# Work to complete
In the records that follow, find each line with the word "alternative" and copy it.

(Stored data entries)
═══
-- pv_equiv track=rewrite | github.com/DanOsad/Coding-Challenges | 6kyu/englishBeggars.py | beggars
-- ===== SOURCE A (Python) =====
-- def beggars(values, n):
--     b = []
--     if n > 0:
--         for num in range(n):
--             t = sum(values[num::n])
--             b.append(t)
--     else:
--         b = []
--     return b
-- ===== SOURCE B (Python) =====
-- def beggars(values, n):
--     if n <= 0:
--         return []
--     b = [0] * n
--     for i, v in enumerate(values):
--         b[i % n] += v
--     return b
-- ===== Notes on version B (the rewrite author's own statement) =====
-- stated objective: alternative
-- what changed: Replaces n strided-slice sums (one strided pass over values per beggar) with a single pass over values that distributes each value into a preallocated bucket at index i % n.
import Mathlib
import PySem

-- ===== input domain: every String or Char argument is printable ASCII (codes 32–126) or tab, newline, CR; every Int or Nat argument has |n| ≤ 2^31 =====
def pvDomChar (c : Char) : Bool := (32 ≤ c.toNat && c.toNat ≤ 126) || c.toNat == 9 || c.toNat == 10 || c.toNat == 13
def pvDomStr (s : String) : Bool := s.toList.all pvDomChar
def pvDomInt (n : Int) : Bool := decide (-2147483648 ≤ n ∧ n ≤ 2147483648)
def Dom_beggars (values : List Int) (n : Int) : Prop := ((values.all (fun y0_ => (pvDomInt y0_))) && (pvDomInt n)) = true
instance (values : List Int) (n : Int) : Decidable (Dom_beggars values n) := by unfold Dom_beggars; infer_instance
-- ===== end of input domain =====

-- B distributes each value in one pass into bucket i % n instead of A's n strided-slice sums; alternative decomposition, same cost.

-- ===== PORT A =====
-- hand port of the stepped slice values[j::step] for 0 ≤ j, 0 < step (exact there:
-- the elements at positions j, j+step, j+2*step, …)
def pyEvery (step : Nat) : List Int → List Int
  | [] => []
  | a :: t => a :: pyEvery step (t.drop (step - 1))
termination_by l => l.length
decreasing_by simp only [List.length_drop, List.length_cons]; omega

def beggars (values : List Int) (n : Int) : List Int :=
  if n > 0 then
    (PySem.List.pyRange 0 n 1).foldl
      (fun b num => b ++ [(pyEvery n.toNat (values.drop num.toNat)).sum]) []
  else []

-- ===== PORT B =====
def beggars_alt (values : List Int) (n : Int) : List Int :=
  if n ≤ 0 then []
  else
    (PySem.List.enumerate values 0).foldl
      (fun b iv =>
        -- b[i % n] += v ; the index (i % n) is always in range, so getD's default never fires
        b.set (PySem.Int.mod iv.1 n).toNat ((b.getD (PySem.Int.mod iv.1 n).toNat 0) + iv.2))
      (List.replicate n.toNat 0)

-- ===== PRECONDITION & SPEC =====
def Spec_beggars (values : List Int) (n : Int) (out : List Int) : Prop := out = beggars_alt values n
instance (values : List Int) (n : Int) (out : List Int) : Decidable (Spec_beggars values n out) := by unfold Spec_beggars; infer_instance

-- ===== CLAIM (what is proved, stated in full; the proofs are below) =====
def Claim_equal_beggars : Prop := ∀ (values : List Int) (n : Int), Dom_beggars values n → Spec_beggars values n (beggars values n)

-- ===== LEMMAS AND PROOFS =====

theorem pyEvery_nil (N : Nat) : pyEvery N [] = [] := by rw [pyEvery]

theorem pyEvery_cons (N : Nat) (a : Int) (t : List Int) :
    pyEvery N (a :: t) = a :: pyEvery N (t.drop (N - 1)) := by rw [pyEvery]

-- sum of the values distributed to bucket j, where the first element goes to bucket c
-- and the bucket index advances cyclically modulo N
def Csum (N : Nat) : List Int → Nat → Nat → Int
  | [], _, _ => 0
  | v :: t, c, j => (if c = j then v else 0) + Csum N t (if c + 1 = N then 0 else c + 1) j

-- the cyclic distance from c forward to j (so that Csum at offset c is a rotation)
def delta (N c j : Nat) : Nat := if c ≤ j then j - c else N - (c - j)

-- successor of s modulo n, resolved into a case split (n > 0)
theorem emod_succ (n s : Int) (hn : 0 < n) :
    (s + 1) % n = if s % n = n - 1 then 0 else s % n + 1 := by
  have hmod := Int.emod_nonneg s (by omega : n ≠ 0)
  have hlt := Int.emod_lt_of_pos s hn
  have key : (s + 1) % n = (s % n + 1) % n := by
    conv_lhs => rw [← Int.emod_add_mul_ediv s n]
    rw [show s % n + n * (s / n) + 1 = s % n + 1 + n * (s / n) by ring,
      Int.add_mul_emod_self_left]
  split_ifs with h
  · rw [key, h, show n - 1 + 1 = n by ring, Int.emod_self]
  · rw [key, Int.emod_eq_of_lt (by omega) (by omega)]

-- A's bucket j equals Csum at offset c, drop distance delta: A's bucket j equals Csum at offset 0
theorem pyEvery_sum_eq_Csum (N : Nat) (hN : 0 < N) :
    ∀ (xs : List Int) (c j : Nat), c < N → j < N →
      (pyEvery N (xs.drop (delta N c j))).sum = Csum N xs c j := by
  intro xs
  induction xs with
  | nil => intro c j _ _; simp [pyEvery_nil, Csum]
  | cons v t ih =>
    intro c j hc hj
    by_cases h : c = j
    · subst h
      have hd : delta N c c = 0 := by unfold delta; simp
      rw [hd, List.drop_zero, pyEvery_cons, List.sum_cons]
      simp only [Csum, if_true]
      congr 1
      have hc' : (if c + 1 = N then 0 else c + 1) < N := by split_ifs <;> omega
      have hd' : delta N (if c + 1 = N then 0 else c + 1) c = N - 1 := by
        unfold delta; split_ifs <;> omega
      rw [← ih _ c hc' hj, hd']
    · have hpos : 0 < delta N c j := by unfold delta; split_ifs <;> omega
      obtain ⟨k, hk⟩ : ∃ k, delta N c j = k + 1 := ⟨delta N c j - 1, by omega⟩
      rw [hk, List.drop_succ_cons]
      simp only [Csum, if_neg h, zero_add]
      have hc' : (if c + 1 = N then 0 else c + 1) < N := by split_ifs <;> omega
      have hd' : delta N (if c + 1 = N then 0 else c + 1) j = k := by
        unfold delta at hk ⊢; split_ifs at hk ⊢ <;> omega
      rw [← ih _ j hc' hj, hd']

-- the single-pass fold preserves the bucket list's length
theorem foldl_set_length (n : Int) :
    ∀ (l : List (Int × Int)) (b : List Int),
      (l.foldl (fun b iv =>
        b.set (PySem.Int.mod iv.1 n).toNat ((b.getD (PySem.Int.mod iv.1 n).toNat 0) + iv.2)) b).length
      = b.length := by
  intro l
  induction l with
  | nil => intro b; simp
  | cons p t ih => intro b; rw [List.foldl, ih]; simp

-- bucket j of the single-pass fold = initial value + Csum starting at offset (s % n)
theorem foldl_set_getElem (n : Int) (hn : 0 < n) :
    ∀ (xs : List Int) (s : Int) (b : List Int) (j : Nat)
      (hb : b.length = n.toNat) (hj : j < n.toNat),
      ((PySem.List.enumerate xs s).foldl (fun b iv =>
        b.set (PySem.Int.mod iv.1 n).toNat ((b.getD (PySem.Int.mod iv.1 n).toNat 0) + iv.2)) b)[j]'
        (by rw [foldl_set_length, hb]; exact hj)
      = b[j]'(by omega) + Csum n.toNat xs (s % n).toNat j := by
  intro xs
  induction xs with
  | nil => intro s b j hb hj; simp [PySem.List.enumerate_nil, Csum]
  | cons v t ih =>
    intro s b j hb hj
    rw [PySem.List.enumerate_cons]
    simp only [List.foldl]
    have hmod := Int.emod_nonneg s (by omega : n ≠ 0)
    have hlt := Int.emod_lt_of_pos s hn
    have hk : (PySem.Int.mod s n).toNat < b.length := by
      rw [PySem.Int.mod_eq_emod_of_pos hn, hb]; omega
    rw [ih (s + 1) _ j (by simp [hb]) hj]
    rw [List.getElem_set]
    have hmeq : PySem.Int.mod s n = s % n := PySem.Int.mod_eq_emod_of_pos hn
    rw [hmeq] at hk
    have hsucc : ((s + 1) % n).toNat =
        if (s % n).toNat + 1 = n.toNat then 0 else (s % n).toNat + 1 := by
      rw [emod_succ n s hn]; split_ifs <;> omega
    simp only [Csum, hmeq, hsucc]
    by_cases h : (s % n).toNat = j
    · rw [if_pos h, if_pos h, List.getD_eq_getElem b 0 hk]
      simp only [h]
      ring
    · rw [if_neg h, if_neg h]; ring

theorem beggars_eq_alt (values : List Int) (n : Int) :
    beggars values n = beggars_alt values n := by
  by_cases hn : 0 < n
  · unfold beggars beggars_alt
    rw [if_pos hn, if_neg (by omega)]
    have hN : 0 < n.toNat := by omega
    have hA : (PySem.List.pyRange 0 n 1).foldl
        (fun b num => b ++ [(pyEvery n.toNat (values.drop num.toNat)).sum]) []
        = (PySem.List.pyRange 0 n 1).map
            (fun num => (pyEvery n.toNat (values.drop num.toNat)).sum) := by
      generalize PySem.List.pyRange 0 n 1 = l
      induction l using List.reverseRecOn with
      | nil => rfl
      | append_singleton t x ih => simp [ih]
    rw [hA]
    apply List.ext_getElem
    · rw [foldl_set_length]
      simp [PySem.List.length_pyRange_one]
    · intro j hj₁ hj₂
      have hjN : j < n.toNat := by
        simpa [PySem.List.length_pyRange_one] using hj₁
      rw [List.getElem_map]
      rw [foldl_set_getElem n hn values 0 _ j (by simp) hjN]
      have h0 : ((0 : Int) % n).toNat = 0 := by simp
      rw [List.getElem_replicate, h0, PySem.List.getElem_pyRange_one]
      have hd : delta n.toNat 0 j = j := by unfold delta; simp
      rw [← pyEvery_sum_eq_Csum n.toNat hN values 0 j hN hjN, hd]
      simp
  · unfold beggars beggars_alt
    rw [if_neg hn, if_pos (by omega)]

-- ===== VERDICT (by name: the statement is the Claim_ definition above) =====
theorem beggars_spec : Claim_equal_beggars := by
  intro values n _
  unfold Spec_beggars
  exact beggars_eq_alt values n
═══
# Response area
-- stated objective: alternative
-- B distributes each value in one pass into bucket i % n instead of A's n strided-slice sums; alternative decomposition, same cost.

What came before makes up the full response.